[[ Data shown open ]]

-- pv_equiv track=rewrite | github.com/bgoskouie/DataStructuresAlgorithms-TrainingSolutions | chapter2-Data-Structures/02-LinkedList/recursion09_encrypt_code.py | all_combos
-- ===== SOURCE A (Python) =====
-- def all_combos(digits):
--     if len(digits) == 1:
--         return [digits]
--     out = list()
--     prev = all_combos(digits[:-1])
--
--     for item in prev:
--         out.append(item + [digits[-1]])
--         last = item[-1]
--         num = last * 10 + digits[-1]
--         out.append(item[:-1] + [num])
--     return out
-- ===== SOURCE B (Python) =====
-- def all_combos(digits):
--     n = len(digits)
--     if n <= 1:
--         return [digits]
--     g = n - 1
--     out = []
--     for mask in range(2 ** g):
--         combo = []
--         cur = digits[0]
--         for j, d in enumerate(digits[1:]):
--             if (mask // 2 ** (g - 1 - j)) % 2 == 1:
--                 cur = cur * 10 + d
--             else:
--                 combo.append(cur)
--                 cur = d
--         combo.append(cur)
--         out.append(combo)
--     return out
-- ===== Notes on version B (the rewrite author's own statement) =====
-- stated objective: alternative
-- what changed: Replaces A's recursion on the prefix (which doubles the previous result list per digit) by a direct iterative enumeration: each grouping is built in one left-to-right pass from a bitmask over the gaps between adjacent digits, MSB-first so the output order is identical.
import Mathlib
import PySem

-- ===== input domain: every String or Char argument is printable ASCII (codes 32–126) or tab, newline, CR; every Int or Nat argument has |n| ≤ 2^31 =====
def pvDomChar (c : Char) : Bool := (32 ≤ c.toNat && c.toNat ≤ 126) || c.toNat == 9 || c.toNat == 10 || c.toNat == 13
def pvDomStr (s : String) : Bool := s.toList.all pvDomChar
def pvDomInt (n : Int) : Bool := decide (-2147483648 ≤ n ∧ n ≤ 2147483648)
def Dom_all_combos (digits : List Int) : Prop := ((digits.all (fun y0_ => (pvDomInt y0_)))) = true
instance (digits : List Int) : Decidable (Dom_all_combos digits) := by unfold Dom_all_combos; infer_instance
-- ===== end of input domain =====

-- B re-derives each grouping directly from a bitmask over the gaps (iterative enumeration)
-- instead of A's recursion on the prefix; equivalence of the RETURN values is proved on
-- nonempty inputs (A raises RecursionError on []).


-- ===== PORT A =====
def all_combos (digits : List Int) : List (List Int) :=
  if digits.length = 1 then [digits]
  else if h : digits = [] then []  -- Python recurses forever here (RecursionError); excluded by Pre_
  else
    let prev := all_combos (PySem.List.slice digits none (some (-1)))  -- digits[:-1]
    prev.foldl (fun out item =>
      (out ++ [item ++ [(PySem.List.pyGet? digits (-1)).getD 0]]) ++
        [PySem.List.slice item none (some (-1)) ++
          [(PySem.List.pyGet? item (-1)).getD 0 * 10 + (PySem.List.pyGet? digits (-1)).getD 0]]) []
termination_by digits.length
decreasing_by
  rw [PySem.List.slice_to_neg_one]
  have hl : 0 < digits.length := List.length_pos_iff.mpr h
  simp [List.length_dropLast]; omega

-- ===== PORT B =====
-- loop body of B's inner pass over enumerate(digits[1:]); exponent g-1-j is ≥ 0 for every
-- enumerated index, so .toNat is exact there
def pvStep (g mask : Int) (s : List Int × Int) (jd : Int × Int) : List Int × Int :=
  if PySem.Int.mod (PySem.Int.floordiv mask ((2:Int) ^ (g - 1 - jd.1).toNat)) 2 == 1
  then (s.1, s.2 * 10 + jd.2)
  else (s.1 ++ [s.2], jd.2)

def pvComboFor (g mask d0 : Int) (rest : List Int) : List Int :=
  let s := (PySem.List.enumerate rest).foldl (pvStep g mask) ([], d0)
  s.1 ++ [s.2]

def all_combos_alt (digits : List Int) : List (List Int) :=
  let n := digits.length
  if n ≤ 1 then [digits]
  else
    let g : Int := (n : Int) - 1   -- g ≥ 1 here, so 2 ** g is 2 ^ g.toNat
    (PySem.List.pyRange 0 ((2:Int) ^ g.toNat) 1).foldl
      (fun out mask =>
        out ++ [pvComboFor g mask ((PySem.List.pyGet? digits 0).getD 0)
                  (PySem.List.slice digits (some 1) none)]) []   -- digits[0], digits[1:]

-- ===== PRECONDITION & SPEC =====
-- Pre_ excludes only the empty list, on which the Python A never returns (RecursionError).
def Pre_all_combos (digits : List Int) : Prop := digits ≠ []
instance (digits : List Int) : Decidable (Pre_all_combos digits) := by unfold Pre_all_combos; infer_instance
def pvWitness_all_combos : List Int := [1, 2, 3]

def Spec_all_combos (digits : List Int) (out : List (List Int)) : Prop := out = all_combos_alt digits
instance (digits : List Int) (out : List (List Int)) : Decidable (Spec_all_combos digits out) := by unfold Spec_all_combos; infer_instance

-- ===== CLAIM (what is proved, stated in full; the proofs are below) =====
def Claim_equal_all_combos : Prop := ∀ (digits : List Int), Dom_all_combos digits → Pre_all_combos digits → Spec_all_combos digits (all_combos digits)

-- ===== LEMMAS AND PROOFS =====

-- the per-item transform A applies to each grouping of the prefix
def pvF (d : Int) (item : List Int) : List (List Int) :=
  [item ++ [d], item.dropLast ++ [(PySem.List.pyGet? item (-1)).getD 0 * 10 + d]]

lemma pvA_snoc (xs : List Int) (d : Int) (hxs : xs ≠ []) :
    all_combos (xs ++ [d]) = (all_combos xs).flatMap (pvF d) := by
  have hlen : 0 < xs.length := List.length_pos_iff.mpr hxs
  rw [all_combos.eq_def]
  simp only [List.length_append, List.length_cons, List.length_nil]
  rw [if_neg (by omega), dif_neg (by simp), PySem.List.slice_to_neg_one,
      List.dropLast_concat, PySem.List.pyGet?_neg_one_append_singleton]
  rw [PySem.List.foldl_congr_mem _ _
        (fun out item => out ++ pvF d item) []
        (fun acc x _ => by simp [pvF, PySem.List.slice_to_neg_one, List.append_assoc]),
      PySem.List.foldl_append_eq_flatMap]
  simp

lemma pvDivShift (m b t : Int) (ht : 0 < t) (hb0 : 0 ≤ b) (hb2 : b < 2) :
    PySem.Int.floordiv (2 * m + b) (2 * t) = PySem.Int.floordiv m t := by
  rw [PySem.Int.floordiv_eq_ediv_of_pos (by omega), PySem.Int.floordiv_eq_ediv_of_pos ht]
  have hr0 : 0 ≤ m % t := Int.emod_nonneg m (by omega)
  have hrt : m % t < t := Int.emod_lt_of_pos m ht
  have hdecomp : 2 * m + b = (2 * (m % t) + b) + (m / t) * (2 * t) := by
    have h : m = t * (m / t) + m % t := (Int.ediv_add_emod m t).symm
    calc 2 * m + b = 2 * (t * (m / t) + m % t) + b := by rw [← h]
      _ = (2 * (m % t) + b) + (m / t) * (2 * t) := by ring
  rw [hdecomp, Int.add_mul_ediv_right _ _ (by omega : 2 * t ≠ 0),
      Int.ediv_eq_zero_of_lt (by omega) (by omega), zero_add]

lemma pvRangeDouble (k : Nat) :
    List.range (2 * k) = (List.range k).flatMap (fun m => [2 * m, 2 * m + 1]) := by
  induction k with
  | zero => simp
  | succ n ih =>
    have h : 2 * (n + 1) = (2 * n + 1) + 1 := by omega
    rw [h, List.range_succ, List.range_succ, List.range_succ, ih]
    simp

lemma pvStep_shift (rest : List Int) (m b : Int) (s : List Int × Int)
    (hb0 : 0 ≤ b) (hb2 : b < 2) :
    (PySem.List.enumerate rest).foldl (pvStep ((rest.length : Int) + 1) (2 * m + b)) s
      = (PySem.List.enumerate rest).foldl (pvStep (rest.length : Int) m) s := by
  apply PySem.List.foldl_congr_mem
  intro acc p hp
  obtain ⟨k, hk, hpk⟩ := (PySem.List.mem_enumerate_iff _ _ _).mp hp
  have hj : p.1 = (k : Int) := by rw [hpk]; simp
  have hexp : ((rest.length : Int) + 1 - 1 - p.1).toNat = ((rest.length : Int) - 1 - p.1).toNat + 1 := by
    omega
  have hpow : (2:Int) ^ ((rest.length : Int) + 1 - 1 - p.1).toNat
      = 2 * (2:Int) ^ ((rest.length : Int) - 1 - p.1).toNat := by
    rw [hexp, pow_succ]; ring
  unfold pvStep
  rw [hpow, pvDivShift m b _ (by positivity) hb0 hb2]

lemma pvStep_last (m b d0 d : Int) (rest : List Int) (s : List Int × Int)
    (hb : b = 0 ∨ b = 1) :
    pvStep ((rest.length : Int) + 1) (2 * m + b) s ((0 : Int) + (rest.length : Int), d)
      = if b = 1 then (s.1, s.2 * 10 + d) else (s.1 ++ [s.2], d) := by
  unfold pvStep
  have hexp : ((rest.length : Int) + 1 - 1 - ((0 : Int) + (rest.length : Int))).toNat = 0 := by omega
  rw [hexp]
  have h1 : PySem.Int.floordiv (2 * m + b) ((2:Int) ^ (0:Nat)) = 2 * m + b := by
    rw [pow_zero, PySem.Int.floordiv_eq_ediv_of_pos (by omega), Int.ediv_one]
  rw [h1, PySem.Int.mod_eq_emod_of_pos (by omega)]
  rcases hb with hb | hb <;> subst hb
  · have h2 : (2 * m + 0) % 2 = 0 := by omega
    simp [h2]

  · have h2 : (2 * m + 1) % 2 = 1 := by omega
    simp

lemma pvEnum_snoc (rest : List Int) (d : Int) :
    PySem.List.enumerate (rest ++ [d]) 0
      = PySem.List.enumerate rest 0 ++ [((0 : Int) + (rest.length : Int), d)] := by
  rw [PySem.List.enumerate_append, PySem.List.enumerate_cons, PySem.List.enumerate_nil]

lemma pvComboFor_snoc0 (d0 d m : Int) (rest : List Int) :
    pvComboFor ((rest.length : Int) + 1) (2 * m) d0 (rest ++ [d])
      = pvComboFor (rest.length : Int) m d0 rest ++ [d] := by
  unfold pvComboFor
  rw [show PySem.List.enumerate (rest ++ [d]) = PySem.List.enumerate (rest ++ [d]) 0 from rfl,
      pvEnum_snoc, List.foldl_append,
      show (2 * m : Int) = 2 * m + 0 by ring,
      pvStep_shift rest m 0 _ (by omega) (by omega)]
  simp only [List.foldl_cons, List.foldl_nil]
  rw [pvStep_last m 0 d0 d rest _ (Or.inl rfl)]
  simp

lemma pvComboFor_snoc1 (d0 d m : Int) (rest : List Int) :
    pvComboFor ((rest.length : Int) + 1) (2 * m + 1) d0 (rest ++ [d])
      = (pvComboFor (rest.length : Int) m d0 rest).dropLast
          ++ [(PySem.List.pyGet? (pvComboFor (rest.length : Int) m d0 rest) (-1)).getD 0 * 10 + d] := by
  unfold pvComboFor
  rw [show PySem.List.enumerate (rest ++ [d]) = PySem.List.enumerate (rest ++ [d]) 0 from rfl,
      pvEnum_snoc, List.foldl_append,
      pvStep_shift rest m 1 _ (by omega) (by omega)]
  simp only [List.foldl_cons, List.foldl_nil]
  rw [pvStep_last m 1 d0 d rest _ (Or.inr rfl)]
  simp [PySem.List.pyGet?_neg_one_append_singleton]

lemma pvB_closed (d0 : Int) (rest : List Int) :
    all_combos_alt (d0 :: rest)
      = (PySem.List.pyRange 0 ((2:Int) ^ rest.length) 1).map
          (fun m => pvComboFor (rest.length : Int) m d0 rest) := by
  unfold all_combos_alt
  rcases rest with _ | ⟨x, rest'⟩
  · simp [pvComboFor]
  · simp only [List.length_cons]
    rw [if_neg (by omega)]
    have hcast : ((rest'.length + 1 + 1 : Nat) : Int) - 1 = ((rest'.length + 1 : Nat) : Int) := by
      push_cast; ring
    rw [hcast]
    have htoNat : (((rest'.length + 1 : Nat) : Int)).toNat = rest'.length + 1 := by omega
    rw [htoNat, PySem.List.foldl_append_singleton_eq_map]
    simp [PySem.List.slice_from_one, PySem.List.pyGet?_zero_cons]

lemma pvB_snoc (xs : List Int) (d : Int) (hxs : xs ≠ []) :
    all_combos_alt (xs ++ [d]) = (all_combos_alt xs).flatMap (pvF d) := by
  obtain ⟨d0, rest, rfl⟩ := List.exists_cons_of_ne_nil hxs
  rw [List.cons_append, pvB_closed d0 (rest ++ [d]), pvB_closed d0 rest]
  have hlen : (rest ++ [d]).length = rest.length + 1 := by simp
  rw [hlen]
  have hcastN : ((2:Int) ^ (rest.length + 1)) = ((2 ^ (rest.length + 1) : Nat) : Int) := by
    push_cast; ring
  have hcastN' : ((2:Int) ^ rest.length) = ((2 ^ rest.length : Nat) : Int) := by
    push_cast; ring
  rw [hcastN, hcastN', PySem.List.pyRange_zero_nat, PySem.List.pyRange_zero_nat,
      show (2 : Nat) ^ (rest.length + 1) = 2 * 2 ^ rest.length by ring,
      pvRangeDouble]
  rw [List.map_map, List.map_map, List.flatMap_map]
  rw [List.map_flatMap]
  apply List.flatMap_congr
  intro k _
  simp only [Function.comp_apply, List.map_cons, List.map_nil]
  have hc1 : ((2 * k : Nat) : Int) = 2 * (k : Int) := by push_cast; ring
  have hc2 : ((2 * k + 1 : Nat) : Int) = 2 * (k : Int) + 1 := by push_cast; ring
  have hc3 : ((rest.length + 1 : Nat) : Int) = (rest.length : Int) + 1 := by push_cast; ring
  rw [hc1, hc2, hc3, pvComboFor_snoc0, pvComboFor_snoc1]
  simp [pvF]

lemma pvMain (digits : List Int) (h : digits ≠ []) :
    all_combos digits = all_combos_alt digits := by
  induction digits using List.reverseRecOn with
  | nil => exact absurd rfl h
  | append_singleton xs d ih =>
    by_cases hxs : xs = []
    · subst hxs
      simp [all_combos, all_combos_alt]
    · rw [pvA_snoc xs d hxs, pvB_snoc xs d hxs, ih hxs]

-- ===== VERDICT (by name: the statement is the Claim_ definition above) =====
theorem all_combos_spec : Claim_equal_all_combos := by
  intro digits _ hpre
  unfold Spec_all_combos
  exact pvMain digits hpre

[[ Data shown closed ]]

In the entries above, please find the line with "calc 2 * m +" and the line with "Int.ediv_eq_zero_of_lt (by omega)", then write out exactly those two lines and every line between them, and nothing more.

    calc 2 * m + b = 2 * (t * (m / t) + m % t) + b := by rw [← h]
      _ = (2 * (m % t) + b) + (m / t) * (2 * t) := by ring
  rw [hdecomp, Int.add_mul_ediv_right _ _ (by omega : 2 * t ≠ 0),
      Int.ediv_eq_zero_of_lt (by omega) (by omega), zero_add]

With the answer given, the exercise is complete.